* [Collection entries]
-- pv_equiv track=rewrite | github.com/open-compass/VLMEvalKit | vlmeval/dataset/utils/mmhelix/evaluators/shingoki_eval.py | _validate_single_continuous_loop
-- ===== SOURCE A (Python) =====
-- from typing import Dict, Any, List, Set, Tuple, Union
--
-- def _validate_single_continuous_loop(segments: List[Tuple]) -> bool:
--     """
--     Validate that the segments form a single continuous loop
--
--     Args:
--         segments: List of line segments
--
--     Returns:
--         True if segments form a valid single continuous loop
--     """
--     if not segments:
--         return False
--
--     # Build adjacency graph
--     graph = {}
--     for p1, p2 in segments:
--         if p1 not in graph:
--             graph[p1] = []
--         if p2 not in graph:
--             graph[p2] = []
--         graph[p1].append(p2)
--         graph[p2].append(p1)
--
--     # Rule: Each point must have exactly 2 connections (loop property)
--     for point, neighbors in graph.items():
--         if len(neighbors) != 2:
--             return False
--
--     # Rule: Must form exactly one connected component
--     if not graph:
--         return False
--
--     visited = set()
--     start_point = next(iter(graph.keys()))
--
--     def dfs(point):
--         visited.add(point)
--         for neighbor in graph[point]:
--             if neighbor not in visited:
--                 dfs(neighbor)
--
--     dfs(start_point)
--
--     # All points should be visited (single connected component)
--     return len(visited) == len(graph)
-- ===== SOURCE B (Python) =====
-- def _validate_single_continuous_loop(segments):
--     if not segments:
--         return False
--
--     # Degree count per endpoint occurrence (a self-loop contributes 2 to one point).
--     deg = {}
--     for p1, p2 in segments:
--         deg[p1] = deg.get(p1, 0) + 1
--         deg[p2] = deg.get(p2, 0) + 1
--
--     if any(d != 2 for d in deg.values()):
--         return False
--
--     # Connectivity by saturation over the segment list (no adjacency lists, no recursion):
--     # grow the component of the first endpoint until a full pass adds nothing.
--     comp = {segments[0][0]}
--     changed = True
--     while changed:
--         changed = False
--         for p1, p2 in segments:
--             if p1 in comp and p2 not in comp:
--                 comp.add(p2)
--                 changed = True
--             elif p2 in comp and p1 not in comp:
--                 comp.add(p1)
--                 changed = True
--
--     return len(comp) == len(deg)
-- ===== Notes on version B (the rewrite author's own statement) =====
-- stated objective: alternative
-- what changed: Replaced A's adjacency-list dict plus recursive DFS by a flat per-endpoint degree dict and an iterative fixed-point saturation over the segment list (no adjacency lists, no recursion); the component check grows a set by whole passes over the segments until stable.
import Mathlib
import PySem
-- A's loop computes the little-endian value of the banded bits, by induction on n
theorem pvA_fold (f : Int → Int) (n : Nat) :
    (PySem.List.pyRange 0 (n : Int) 1).foldl
      (fun x i => PySem.Int.bor x (PySem.Int.band (f i) 1 <<< i.toNat)) 0
    = pvToNum ((List.range n).map (fun k : Nat => PySem.Int.band (f (k : Int)) 1)) := by
  induction n with
  | zero => simp [PySem.List.pyRange_one_eq_nil, pvToNum]
  | succ n ih =>
    have hcast : ((n + 1 : Nat) : Int) = (n : Int) + 1 := by push_cast; ring
    rw [hcast, PySem.List.pyRange_one_succ_right (by positivity), List.foldl_append,
      List.range_succ, List.map_append, pvToNum_append, ih]
    have hbounds := pvToNum_bounds ((List.range n).map (fun k : Nat => PySem.Int.band (f (k : Int)) 1))
      (by intro b hb; simp only [List.mem_map] at hb; obtain ⟨k, _, rfl⟩ := hb; exact pvBand_bounds _)
    simp only [List.foldl_cons, List.foldl_nil, List.length_map, List.length_range]
    rw [show ((n : Int)).toNat = n from Int.toNat_natCast n]
    rw [pvOr_step _ _ n hbounds.1 (by simpa using hbounds.2)
      (pvBand_bounds _).1 (pvBand_bounds _).2]
    simp [pvToNum]
    ring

* [Your goal] From the records above, print only the lines between the one holding "to one point)." and the one holding "# Connectivity by", inclusive, exactly as they stand.

* [Solved problem]
--     # Degree count per endpoint occurrence (a self-loop contributes 2 to one point).
--     deg = {}
--     for p1, p2 in segments:
--         deg[p1] = deg.get(p1, 0) + 1
--         deg[p2] = deg.get(p2, 0) + 1
--
--     if any(d != 2 for d in deg.values()):
--         return False
--
--     # Connectivity by saturation over the segment list (no adjacency lists, no recursion):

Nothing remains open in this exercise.